I'm going to run a couple of examples of tie-breaking, but in order to do that, I needed more paths in the topology. Pay close attention, I have shifted the OSPF costs from the prior topology:



* Please note costs listed below do not include the on-router cost to the loopback for clarity*
If you look at metric alone, the paths from R1->R5 look most desirable in this order:
R1 -> R3 -> R5 (Cost 2)
R1 -> R6 -> R3 -> R5 (Cost 4)
R1 -> R2 -> R5 (Cost 11)
R1 -> R4 -> R5 (Cost 25)

Clearly R3 is the winning primary path.

Let's go down the decision-making process for the backup path:

- SRLG 10 - Not applicable, we're not using SRLG (yet)
- Primary Path 20 - Not applicable, we have no ECMP.
- Interface Disjoint 30 - Applicable, but all are on separate interfaces already.
- Lowest-Metric 40 - Applicable, choose R6 as backup. Do not proceed further, as all paths have different costs.

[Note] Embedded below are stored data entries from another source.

-- pv_equiv track=rewrite | github.com/picacat/pyMedical | libs/string_utils.py | get_mask_id
-- ===== SOURCE A (Python) =====
-- def xstr(string):
--     if string is None:
--         return ''
--
--     return str(string)
--
-- def get_mask_id(patient_id, length):
--     patient_id = xstr(patient_id)
--     if patient_id == '':
--         return ''
--
--     mask_id_list = list(patient_id)
--     for i, count in zip(range(len(mask_id_list)-1, -1, -1), range(len(mask_id_list))):
--         if count >= length:
--             break
--
--         mask_id_list[i] = '*'
--
--     mask_id = ''.join(mask_id_list)
--
--     return mask_id
-- ===== SOURCE B (Python) =====
-- def get_mask_id(patient_id, length):
--     if patient_id is None:
--         return ''
--     s = str(patient_id)
--     if s == '':
--         return ''
--     n = len(s)
--     k = max(0, min(n, length))
--     return s[:n - k] + '*' * k
-- ===== Notes on version B (the rewrite author's own statement) =====
-- stated objective: simpler
-- what changed: Replaces the backwards index-by-index list-mutation loop (zip of two ranges with a break) by a closed-form slice plus '*' repeated k = max(0, min(n, length)) times; the per-character Python-level loop disappears, so it is also measurably faster by a constant factor.
import Mathlib
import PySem

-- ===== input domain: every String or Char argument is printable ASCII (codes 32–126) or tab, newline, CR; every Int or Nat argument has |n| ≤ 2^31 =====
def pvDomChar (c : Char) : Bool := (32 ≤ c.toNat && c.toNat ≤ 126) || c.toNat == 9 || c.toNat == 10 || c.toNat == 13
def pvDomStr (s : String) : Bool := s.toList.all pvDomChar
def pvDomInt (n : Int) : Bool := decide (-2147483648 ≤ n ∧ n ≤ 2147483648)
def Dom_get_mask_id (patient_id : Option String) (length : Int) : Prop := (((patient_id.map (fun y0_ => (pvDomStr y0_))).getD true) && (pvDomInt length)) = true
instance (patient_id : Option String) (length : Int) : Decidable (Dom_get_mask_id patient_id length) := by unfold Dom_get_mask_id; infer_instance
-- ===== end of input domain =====

-- B replaces A's backwards index-by-index list-mutation loop by one slice plus a repeated-asterisk
-- suffix computed in closed form (objective: simpler).

-- ===== PORT A =====
def xstr (string : Option String) : String :=
  match string with
  | none => ""
  | some s => s

-- the 'for i, count in zip(...)' loop with its 'break'
def maskLoop (maskIdList : List Char) (pairs : List (Int × Int)) (length : Int) : List Char :=
  match pairs with
  | [] => maskIdList
  | (i, count) :: rest =>
    if count ≥ length then maskIdList
    else maskLoop (PySem.List.pySetD maskIdList i '*') rest length

def get_mask_id (patient_id : Option String) (length : Int) : String :=
  let pid := xstr patient_id
  if pid = "" then ""
  else
    let maskIdList := pid.toList
    let pairs := List.zip (PySem.List.pyRange ((maskIdList.length : Int) - 1) (-1) (-1))
                          (PySem.List.pyRange 0 (maskIdList.length : Int) 1)
    String.ofList (maskLoop maskIdList pairs length)

-- ===== PORT B =====
def get_mask_id_alt (patient_id : Option String) (length : Int) : String :=
  match patient_id with
  | none => ""
  | some s =>
    if s = "" then ""
    else
      let t := s.toList
      let n : Int := t.length
      let k : Int := max 0 (min n length)
      String.ofList (PySem.List.slice t none (some (n - k)) ++ List.replicate k.toNat '*')

-- ===== PRECONDITION & SPEC =====
def Spec_get_mask_id (patient_id : Option String) (length : Int) (out : String) : Prop := out = get_mask_id_alt patient_id length
instance (patient_id : Option String) (length : Int) (out : String) : Decidable (Spec_get_mask_id patient_id length out) := by unfold Spec_get_mask_id; infer_instance

-- ===== CLAIM (what is proved, stated in full; the proofs are below) =====
def Claim_equal_get_mask_id : Prop := ∀ (patient_id : Option String) (length : Int), Dom_get_mask_id patient_id length → Spec_get_mask_id patient_id length (get_mask_id patient_id length)

-- ===== LEMMAS AND PROOFS =====

-- After processing the pairs (m-1-t, c+t) for t = 0,...,m-1 the loop has replaced the
-- last min(length-c, m) (clamped at 0) of the first m entries by '*'.
lemma maskLoop_spec (m : Nat) : ∀ (l : List Char) (c length : Int), m ≤ l.length →
    maskLoop l ((List.range m).map (fun t : Nat => ((m : Int) - 1 - (t : Int), c + (t : Int)))) length
      = l.take (m - (min (length - c) (m : Int)).toNat)
        ++ List.replicate (min (length - c) (m : Int)).toNat '*' ++ l.drop m := by
  induction m with
  | zero =>
    intro l c length _
    simp [maskLoop]
  | succ m ih =>
    intro l c length hm
    rw [List.range_succ_eq_map, List.map_cons, List.map_map]
    simp only [maskLoop]
    by_cases hc : c + (0 : Nat) ≥ length
    · rw [if_pos (by push_cast at hc ⊢; omega)]
      have hk : (min (length - c) ((m + 1 : Nat) : Int)).toNat = 0 := by push_cast at hc ⊢; omega
      rw [hk]
      simp
    · rw [if_neg (by push_cast at hc ⊢; omega)]
      have hidx : ((m + 1 : Nat) : Int) - 1 - ((0 : Nat) : Int) = ((m : Nat) : Int) := by push_cast; ring
      rw [hidx, PySem.List.pySetD_natCast]
      have hmap : (List.range m).map ((fun t : Nat => (((m + 1 : Nat) : Int) - 1 - (t : Int), c + (t : Int))) ∘ Nat.succ)
          = (List.range m).map (fun t : Nat => (((m : Nat) : Int) - 1 - (t : Int), (c + 1) + (t : Int))) := by
        apply List.map_congr_left
        intro t _
        simp [Function.comp]
        constructor <;> push_cast <;> ring_nf
      rw [hmap]
      rw [ih (l.set m '*') (c + 1) length (by simp; omega)]
      have hmlt : m < l.length := by omega
      have hc' : ¬ c + (0 : Nat) ≥ length := hc
      push_cast at hc'
      set k := (min (length - (c + 1)) ((m : Nat) : Int)).toNat with hkdef
      have hk1 : (min (length - c) ((m + 1 : Nat) : Int)).toNat = k + 1 := by
        push_cast; push_cast at hkdef; omega
      rw [hk1]
      have htake : (l.set m '*').take (m - k) = l.take (m - k) := by
        rw [List.take_set]
        exact List.set_eq_of_length_le (by rw [List.length_take]; omega)
      have h2 : l.drop m = l[m] :: l.drop (m + 1) := List.drop_eq_getElem_cons hmlt
      have hdrop : (l.set m '*').drop m = '*' :: l.drop (m + 1) := by
        rw [List.drop_set, if_neg (lt_irrefl m), Nat.sub_self, h2, List.set_cons_zero]
      rw [htake, hdrop]
      have : m + 1 - (k + 1) = m - k := by omega
      rw [this]
      rw [List.replicate_succ']
      simp

-- ===== VERDICT (by name: the statement is the Claim_ definition above) =====
theorem get_mask_id_spec : Claim_equal_get_mask_id := by
  intro patient_id length _
  unfold Spec_get_mask_id get_mask_id get_mask_id_alt xstr
  cases patient_id with
  | none => simp
  | some s =>
    simp only
    by_cases hs : s = ""
    · simp [hs]
    · rw [if_neg hs, if_neg hs]
      set l := s.toList with hl
      set n : Nat := l.length with hn
      have hz : List.zip (PySem.List.pyRange ((n : Int) - 1) (-1) (-1)) (PySem.List.pyRange 0 (n : Int) 1)
          = (List.range n).map (fun t : Nat => ((n : Int) - 1 - (t : Int), (0 : Int) + (t : Int))) := by
        rw [PySem.List.pyRange_neg_one, PySem.List.pyRange_one]
        have e1 : (((n : Int) - 1) - (-1)).toNat = n := by omega
        have e2 : ((n : Int) - 0).toNat = n := by omega
        rw [e1, e2, List.zip_map']
      rw [hz, maskLoop_spec n l 0 length (le_refl _)]
      congr 1
      have hkb : (0 : Int) ≤ (n : Int) - max 0 (min (n : Int) length) := by omega
      rw [PySem.List.slice_to l hkb]
      have hd : List.drop n l = [] := by simp [hn]
      rw [hd, List.append_nil]
      have e3 : ((n : Int) - max 0 (min (n : Int) length)).toNat = n - (min (length - 0) (n : Int)).toNat := by omega
      have e4 : (max 0 (min (n : Int) length)).toNat = (min (length - 0) (n : Int)).toNat := by omega
      rw [e3, e4]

So without any modification, our primary next-hop router will be R3, and backup next-hop router will be R6:

R1#sh ip route repair 5.5.5.5
Routing entry for 5.5.5.5/32
  Known via "ospf 1", distance 110, metric 3, type intra area
  Last update from 192.168.13.3 on GigabitEthernet1.13, 00:14:19 ago
  Routing Descriptor Blocks:
  * 192.168.13.3, from 5.5.5.5, 00:14:19 ago, via GigabitEthernet1.13
      Route metric is 3, traffic share count is 1
      Repair Path: 192.168.16.6, via GigabitEthernet1.16
    [RPR]192.168.16.6, from 5.5.5.5, 00:14:19 ago, via GigabitEthernet1.16
      Route metric is 6, traffic share count is 1

There's an obvious flaw in that plan however, they both rely on R3 being online. 

R1(config)#router ospf 1
R1(config-router)#fast-reroute per-prefix tie-break lowest-metric index 10
R1(config-router)#fast-reroute per-prefix tie-break node-protecting required index 20

R1(config-router)#do sh ip route repair 5.5.5.5
Routing entry for 5.5.5.5/32
  Known via "ospf 1", distance 110, metric 3, type intra area
  Last update from 192.168.13.3 on GigabitEthernet1.13, 00:01:09 ago
  Routing Descriptor Blocks:
  * 192.168.13.3, from 5.5.5.5, 00:01:09 ago, via GigabitEthernet1.13
      Route metric is 3, traffic share count is 1
      Repair Path: 192.168.14.4, via GigabitEthernet1.14
    [RPR]192.168.14.4, from 5.5.5.5, 00:01:09 ago, via GigabitEthernet1.14
      Route metric is 26, traffic share count is 1

Now the process has chosen the backup through R4, which eliminates R3 as a single point of failure.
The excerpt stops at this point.